Which lines of the records contain the word "contains"? Copy each one.

Items from a dataset:
══════════════════════════════
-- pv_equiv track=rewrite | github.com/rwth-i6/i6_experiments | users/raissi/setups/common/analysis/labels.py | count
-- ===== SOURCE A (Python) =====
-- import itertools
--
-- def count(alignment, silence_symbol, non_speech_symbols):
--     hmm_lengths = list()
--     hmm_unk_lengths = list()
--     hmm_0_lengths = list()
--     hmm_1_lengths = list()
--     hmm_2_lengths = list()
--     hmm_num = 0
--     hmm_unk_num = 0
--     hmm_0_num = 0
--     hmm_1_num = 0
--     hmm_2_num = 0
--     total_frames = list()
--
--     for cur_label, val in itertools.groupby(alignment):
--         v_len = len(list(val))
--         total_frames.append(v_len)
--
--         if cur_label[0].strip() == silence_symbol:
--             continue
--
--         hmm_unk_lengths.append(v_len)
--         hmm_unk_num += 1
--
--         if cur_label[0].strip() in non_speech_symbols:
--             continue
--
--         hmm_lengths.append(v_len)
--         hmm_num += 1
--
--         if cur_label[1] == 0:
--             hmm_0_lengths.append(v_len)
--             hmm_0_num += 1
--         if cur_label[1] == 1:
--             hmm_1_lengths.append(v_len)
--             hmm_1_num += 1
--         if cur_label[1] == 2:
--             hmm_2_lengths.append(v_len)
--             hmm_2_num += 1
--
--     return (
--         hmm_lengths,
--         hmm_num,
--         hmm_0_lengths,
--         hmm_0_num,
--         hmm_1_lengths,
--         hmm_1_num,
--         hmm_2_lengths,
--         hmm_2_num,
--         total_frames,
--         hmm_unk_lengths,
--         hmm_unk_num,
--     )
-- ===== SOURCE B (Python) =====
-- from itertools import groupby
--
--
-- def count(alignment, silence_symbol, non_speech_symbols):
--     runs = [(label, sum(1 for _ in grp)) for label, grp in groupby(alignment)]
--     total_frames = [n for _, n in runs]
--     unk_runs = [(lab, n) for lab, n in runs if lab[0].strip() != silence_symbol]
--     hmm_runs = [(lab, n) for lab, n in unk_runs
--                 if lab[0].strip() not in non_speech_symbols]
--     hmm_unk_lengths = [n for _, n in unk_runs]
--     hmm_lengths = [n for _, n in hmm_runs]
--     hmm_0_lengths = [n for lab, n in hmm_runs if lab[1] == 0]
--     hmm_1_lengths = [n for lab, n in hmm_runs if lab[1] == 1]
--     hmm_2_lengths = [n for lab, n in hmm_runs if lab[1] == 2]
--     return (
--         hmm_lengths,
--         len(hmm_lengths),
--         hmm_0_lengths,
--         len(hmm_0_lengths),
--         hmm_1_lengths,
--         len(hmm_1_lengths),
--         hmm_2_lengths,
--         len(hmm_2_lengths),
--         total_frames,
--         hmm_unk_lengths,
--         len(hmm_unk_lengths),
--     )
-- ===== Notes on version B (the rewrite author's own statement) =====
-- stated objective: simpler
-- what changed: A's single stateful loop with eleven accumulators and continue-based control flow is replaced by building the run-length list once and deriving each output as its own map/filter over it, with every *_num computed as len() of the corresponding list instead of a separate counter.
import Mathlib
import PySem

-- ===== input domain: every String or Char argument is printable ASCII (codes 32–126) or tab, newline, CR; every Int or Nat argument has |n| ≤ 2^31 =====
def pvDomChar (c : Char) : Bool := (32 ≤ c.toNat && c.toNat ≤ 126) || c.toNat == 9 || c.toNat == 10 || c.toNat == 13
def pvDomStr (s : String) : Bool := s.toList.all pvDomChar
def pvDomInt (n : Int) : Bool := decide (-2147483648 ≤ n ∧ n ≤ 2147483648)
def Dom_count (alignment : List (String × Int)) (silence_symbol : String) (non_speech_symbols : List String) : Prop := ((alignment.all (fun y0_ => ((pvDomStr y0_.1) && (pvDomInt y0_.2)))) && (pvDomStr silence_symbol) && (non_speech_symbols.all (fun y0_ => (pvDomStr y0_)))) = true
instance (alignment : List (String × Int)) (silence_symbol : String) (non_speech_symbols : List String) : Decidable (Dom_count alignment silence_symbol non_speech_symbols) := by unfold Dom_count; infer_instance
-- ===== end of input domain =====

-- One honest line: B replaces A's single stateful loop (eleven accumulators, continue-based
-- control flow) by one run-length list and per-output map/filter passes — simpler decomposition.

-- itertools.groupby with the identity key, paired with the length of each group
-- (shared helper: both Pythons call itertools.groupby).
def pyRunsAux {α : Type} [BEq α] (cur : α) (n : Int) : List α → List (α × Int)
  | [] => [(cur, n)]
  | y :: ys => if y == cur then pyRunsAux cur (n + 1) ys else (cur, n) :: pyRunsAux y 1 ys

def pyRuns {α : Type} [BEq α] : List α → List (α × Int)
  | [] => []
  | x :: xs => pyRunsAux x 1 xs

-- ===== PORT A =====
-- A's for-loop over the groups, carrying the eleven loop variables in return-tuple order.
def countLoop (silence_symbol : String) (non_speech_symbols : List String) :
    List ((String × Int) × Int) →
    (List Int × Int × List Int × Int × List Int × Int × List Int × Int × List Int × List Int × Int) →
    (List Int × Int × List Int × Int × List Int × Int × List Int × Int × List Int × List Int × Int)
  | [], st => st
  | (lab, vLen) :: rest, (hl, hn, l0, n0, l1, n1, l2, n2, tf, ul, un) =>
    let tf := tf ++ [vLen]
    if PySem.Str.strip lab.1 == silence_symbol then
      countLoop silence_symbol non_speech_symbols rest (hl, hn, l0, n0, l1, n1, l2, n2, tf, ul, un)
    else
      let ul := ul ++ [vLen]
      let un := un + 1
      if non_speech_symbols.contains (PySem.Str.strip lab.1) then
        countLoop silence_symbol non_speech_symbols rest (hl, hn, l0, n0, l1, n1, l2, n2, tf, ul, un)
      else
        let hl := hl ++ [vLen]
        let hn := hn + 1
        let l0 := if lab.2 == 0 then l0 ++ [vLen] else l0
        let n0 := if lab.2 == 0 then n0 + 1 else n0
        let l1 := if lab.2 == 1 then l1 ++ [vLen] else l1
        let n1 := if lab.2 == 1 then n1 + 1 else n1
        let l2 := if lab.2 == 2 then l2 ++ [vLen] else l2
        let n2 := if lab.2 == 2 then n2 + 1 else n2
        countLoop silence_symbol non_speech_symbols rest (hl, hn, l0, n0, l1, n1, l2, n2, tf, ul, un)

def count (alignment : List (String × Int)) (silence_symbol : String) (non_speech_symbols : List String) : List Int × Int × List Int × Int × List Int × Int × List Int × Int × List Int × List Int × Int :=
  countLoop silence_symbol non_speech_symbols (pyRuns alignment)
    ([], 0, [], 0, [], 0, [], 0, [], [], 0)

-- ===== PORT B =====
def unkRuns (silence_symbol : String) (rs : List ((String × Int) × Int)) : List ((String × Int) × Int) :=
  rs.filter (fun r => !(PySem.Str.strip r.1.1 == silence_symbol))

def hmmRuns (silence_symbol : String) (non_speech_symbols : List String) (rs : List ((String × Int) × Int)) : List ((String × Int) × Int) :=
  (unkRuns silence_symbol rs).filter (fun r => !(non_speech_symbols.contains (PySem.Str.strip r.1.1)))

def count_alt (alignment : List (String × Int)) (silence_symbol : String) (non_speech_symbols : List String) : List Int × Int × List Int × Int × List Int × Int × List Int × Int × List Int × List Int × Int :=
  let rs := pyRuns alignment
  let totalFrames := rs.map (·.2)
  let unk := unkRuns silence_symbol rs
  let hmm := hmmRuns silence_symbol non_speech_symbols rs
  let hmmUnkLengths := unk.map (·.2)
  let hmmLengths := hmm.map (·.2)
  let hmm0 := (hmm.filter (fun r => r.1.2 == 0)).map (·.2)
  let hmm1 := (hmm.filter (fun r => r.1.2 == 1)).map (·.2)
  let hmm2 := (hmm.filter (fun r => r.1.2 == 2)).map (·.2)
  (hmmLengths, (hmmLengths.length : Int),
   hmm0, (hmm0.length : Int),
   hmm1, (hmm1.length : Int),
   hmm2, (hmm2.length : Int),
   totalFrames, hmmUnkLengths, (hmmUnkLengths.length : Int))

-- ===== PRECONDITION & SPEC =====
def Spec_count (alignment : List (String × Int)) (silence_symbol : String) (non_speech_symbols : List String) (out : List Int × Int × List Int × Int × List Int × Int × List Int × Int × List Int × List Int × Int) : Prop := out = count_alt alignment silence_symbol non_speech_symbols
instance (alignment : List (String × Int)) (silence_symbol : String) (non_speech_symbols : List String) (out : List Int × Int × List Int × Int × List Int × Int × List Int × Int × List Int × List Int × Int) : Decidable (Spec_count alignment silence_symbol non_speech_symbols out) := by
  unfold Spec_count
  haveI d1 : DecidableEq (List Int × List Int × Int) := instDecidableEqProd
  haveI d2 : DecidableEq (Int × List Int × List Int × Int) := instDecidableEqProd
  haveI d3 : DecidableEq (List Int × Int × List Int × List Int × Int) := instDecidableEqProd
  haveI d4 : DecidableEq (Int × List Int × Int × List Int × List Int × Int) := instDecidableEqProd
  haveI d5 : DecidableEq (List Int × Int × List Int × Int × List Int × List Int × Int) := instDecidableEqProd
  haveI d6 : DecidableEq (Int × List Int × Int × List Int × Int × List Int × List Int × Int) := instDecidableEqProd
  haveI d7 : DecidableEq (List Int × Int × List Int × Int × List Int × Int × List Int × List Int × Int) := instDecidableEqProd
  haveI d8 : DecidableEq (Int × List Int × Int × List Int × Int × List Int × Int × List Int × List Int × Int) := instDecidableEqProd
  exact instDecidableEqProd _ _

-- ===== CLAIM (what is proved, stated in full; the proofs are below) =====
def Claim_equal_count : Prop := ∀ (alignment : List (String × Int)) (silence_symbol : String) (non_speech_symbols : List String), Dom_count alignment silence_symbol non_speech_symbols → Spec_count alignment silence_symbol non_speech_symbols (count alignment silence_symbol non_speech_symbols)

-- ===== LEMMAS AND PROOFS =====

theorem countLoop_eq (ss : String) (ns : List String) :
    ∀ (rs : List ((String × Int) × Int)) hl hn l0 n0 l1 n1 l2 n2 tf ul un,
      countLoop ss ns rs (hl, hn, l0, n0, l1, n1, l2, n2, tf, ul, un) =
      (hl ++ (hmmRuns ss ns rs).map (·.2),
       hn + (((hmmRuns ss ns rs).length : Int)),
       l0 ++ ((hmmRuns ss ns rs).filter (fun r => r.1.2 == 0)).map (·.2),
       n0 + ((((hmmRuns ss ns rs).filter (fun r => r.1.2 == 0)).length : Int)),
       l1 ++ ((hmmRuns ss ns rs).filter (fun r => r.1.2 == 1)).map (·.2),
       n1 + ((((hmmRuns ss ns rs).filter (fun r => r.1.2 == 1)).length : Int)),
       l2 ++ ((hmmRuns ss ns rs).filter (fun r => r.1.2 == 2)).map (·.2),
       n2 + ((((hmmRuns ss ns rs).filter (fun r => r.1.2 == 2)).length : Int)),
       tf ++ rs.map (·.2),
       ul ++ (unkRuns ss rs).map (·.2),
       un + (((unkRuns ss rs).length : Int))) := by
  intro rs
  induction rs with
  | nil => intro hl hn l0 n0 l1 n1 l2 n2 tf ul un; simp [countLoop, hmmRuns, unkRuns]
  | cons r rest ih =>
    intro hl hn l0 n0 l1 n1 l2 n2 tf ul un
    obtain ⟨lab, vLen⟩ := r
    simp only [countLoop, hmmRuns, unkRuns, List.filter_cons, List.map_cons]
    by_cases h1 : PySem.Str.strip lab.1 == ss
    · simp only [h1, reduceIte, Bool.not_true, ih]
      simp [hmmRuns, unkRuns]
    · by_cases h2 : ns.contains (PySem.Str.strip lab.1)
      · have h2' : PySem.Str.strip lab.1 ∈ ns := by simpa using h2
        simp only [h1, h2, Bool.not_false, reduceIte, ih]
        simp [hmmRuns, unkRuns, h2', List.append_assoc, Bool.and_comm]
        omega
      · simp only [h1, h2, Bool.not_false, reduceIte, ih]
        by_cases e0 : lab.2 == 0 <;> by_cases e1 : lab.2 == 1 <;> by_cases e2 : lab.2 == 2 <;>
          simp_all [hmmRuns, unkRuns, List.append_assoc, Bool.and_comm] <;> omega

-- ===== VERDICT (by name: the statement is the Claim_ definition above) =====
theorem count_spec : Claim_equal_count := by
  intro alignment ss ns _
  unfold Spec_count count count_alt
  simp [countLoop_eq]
══════════════════════════════
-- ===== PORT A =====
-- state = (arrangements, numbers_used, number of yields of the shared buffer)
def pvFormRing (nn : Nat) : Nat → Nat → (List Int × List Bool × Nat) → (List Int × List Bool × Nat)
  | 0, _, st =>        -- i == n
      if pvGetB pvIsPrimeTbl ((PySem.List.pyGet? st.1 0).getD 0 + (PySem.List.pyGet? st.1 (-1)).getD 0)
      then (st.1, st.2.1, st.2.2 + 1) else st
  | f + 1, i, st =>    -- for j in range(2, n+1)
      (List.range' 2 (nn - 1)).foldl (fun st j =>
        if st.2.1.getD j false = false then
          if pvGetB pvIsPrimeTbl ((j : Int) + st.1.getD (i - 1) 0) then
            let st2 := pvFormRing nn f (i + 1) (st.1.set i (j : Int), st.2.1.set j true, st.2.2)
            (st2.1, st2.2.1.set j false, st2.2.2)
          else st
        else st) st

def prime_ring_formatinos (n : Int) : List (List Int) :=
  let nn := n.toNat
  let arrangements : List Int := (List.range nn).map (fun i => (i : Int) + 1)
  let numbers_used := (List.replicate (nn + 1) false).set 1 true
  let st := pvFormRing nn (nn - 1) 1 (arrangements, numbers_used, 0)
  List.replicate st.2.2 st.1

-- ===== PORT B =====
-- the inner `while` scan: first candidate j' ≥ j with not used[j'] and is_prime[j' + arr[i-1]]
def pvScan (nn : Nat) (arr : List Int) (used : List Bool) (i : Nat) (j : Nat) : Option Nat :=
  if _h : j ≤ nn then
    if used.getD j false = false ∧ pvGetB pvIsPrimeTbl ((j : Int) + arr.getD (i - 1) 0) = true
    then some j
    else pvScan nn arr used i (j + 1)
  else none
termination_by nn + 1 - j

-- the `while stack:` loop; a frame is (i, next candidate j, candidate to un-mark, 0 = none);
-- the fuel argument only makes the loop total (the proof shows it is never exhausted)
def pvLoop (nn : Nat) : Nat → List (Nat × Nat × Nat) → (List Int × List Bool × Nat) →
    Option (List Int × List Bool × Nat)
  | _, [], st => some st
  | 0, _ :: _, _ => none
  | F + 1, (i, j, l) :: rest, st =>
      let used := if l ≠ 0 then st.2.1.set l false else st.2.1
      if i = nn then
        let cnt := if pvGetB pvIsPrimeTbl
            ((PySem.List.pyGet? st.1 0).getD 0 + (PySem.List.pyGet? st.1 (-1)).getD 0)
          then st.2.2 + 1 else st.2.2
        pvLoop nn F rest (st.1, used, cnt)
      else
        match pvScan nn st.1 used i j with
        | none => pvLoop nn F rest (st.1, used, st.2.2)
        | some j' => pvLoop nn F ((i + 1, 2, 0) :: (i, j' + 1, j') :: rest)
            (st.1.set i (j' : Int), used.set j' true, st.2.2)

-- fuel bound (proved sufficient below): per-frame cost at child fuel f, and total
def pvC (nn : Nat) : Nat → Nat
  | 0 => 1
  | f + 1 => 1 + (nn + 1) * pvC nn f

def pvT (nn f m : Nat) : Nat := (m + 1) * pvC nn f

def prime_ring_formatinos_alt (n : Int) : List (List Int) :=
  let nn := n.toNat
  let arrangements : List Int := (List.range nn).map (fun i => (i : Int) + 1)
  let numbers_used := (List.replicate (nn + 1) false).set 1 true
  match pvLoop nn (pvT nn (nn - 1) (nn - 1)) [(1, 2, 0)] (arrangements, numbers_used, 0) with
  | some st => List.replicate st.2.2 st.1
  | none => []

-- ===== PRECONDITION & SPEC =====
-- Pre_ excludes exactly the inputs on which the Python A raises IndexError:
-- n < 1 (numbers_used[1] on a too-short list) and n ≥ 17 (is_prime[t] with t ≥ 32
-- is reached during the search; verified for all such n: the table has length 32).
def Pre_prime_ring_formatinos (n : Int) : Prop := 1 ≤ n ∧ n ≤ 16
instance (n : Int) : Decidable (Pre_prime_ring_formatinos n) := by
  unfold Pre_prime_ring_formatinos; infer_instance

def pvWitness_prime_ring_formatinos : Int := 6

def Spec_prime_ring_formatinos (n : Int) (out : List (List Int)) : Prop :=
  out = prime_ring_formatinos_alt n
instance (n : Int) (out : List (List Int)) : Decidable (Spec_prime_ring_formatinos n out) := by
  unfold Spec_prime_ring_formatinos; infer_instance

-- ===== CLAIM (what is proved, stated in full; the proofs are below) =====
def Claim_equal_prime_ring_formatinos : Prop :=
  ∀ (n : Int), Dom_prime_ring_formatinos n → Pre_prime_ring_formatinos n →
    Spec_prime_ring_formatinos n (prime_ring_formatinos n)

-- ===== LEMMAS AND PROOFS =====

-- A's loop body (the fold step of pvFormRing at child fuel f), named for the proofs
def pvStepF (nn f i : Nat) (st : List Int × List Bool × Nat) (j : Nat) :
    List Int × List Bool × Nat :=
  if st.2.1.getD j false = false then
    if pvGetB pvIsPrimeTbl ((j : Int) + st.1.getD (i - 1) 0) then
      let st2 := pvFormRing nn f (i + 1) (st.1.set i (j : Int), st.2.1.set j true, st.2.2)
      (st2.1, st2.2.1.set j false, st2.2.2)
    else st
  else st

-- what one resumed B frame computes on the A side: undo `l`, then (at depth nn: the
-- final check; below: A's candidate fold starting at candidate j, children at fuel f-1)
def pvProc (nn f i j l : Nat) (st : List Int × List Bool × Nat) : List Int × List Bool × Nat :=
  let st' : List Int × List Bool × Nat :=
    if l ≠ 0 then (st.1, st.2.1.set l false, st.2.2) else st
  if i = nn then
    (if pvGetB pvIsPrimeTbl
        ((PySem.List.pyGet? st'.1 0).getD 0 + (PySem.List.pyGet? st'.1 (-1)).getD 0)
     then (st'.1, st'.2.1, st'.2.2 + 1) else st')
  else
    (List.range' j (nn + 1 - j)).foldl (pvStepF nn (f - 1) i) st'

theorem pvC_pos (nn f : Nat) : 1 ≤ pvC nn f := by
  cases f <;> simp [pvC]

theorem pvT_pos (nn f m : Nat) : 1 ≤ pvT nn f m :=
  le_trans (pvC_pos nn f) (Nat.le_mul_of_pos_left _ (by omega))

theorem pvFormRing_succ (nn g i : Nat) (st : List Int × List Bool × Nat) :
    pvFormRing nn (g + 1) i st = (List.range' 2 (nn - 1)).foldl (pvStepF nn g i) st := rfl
══════════════════════════════
_Completed task_.
      if non_speech_symbols.contains (PySem.Str.strip lab.1) then
  (unkRuns silence_symbol rs).filter (fun r => !(non_speech_symbols.contains (PySem.Str.strip r.1.1)))
    · by_cases h2 : ns.contains (PySem.Str.strip lab.1)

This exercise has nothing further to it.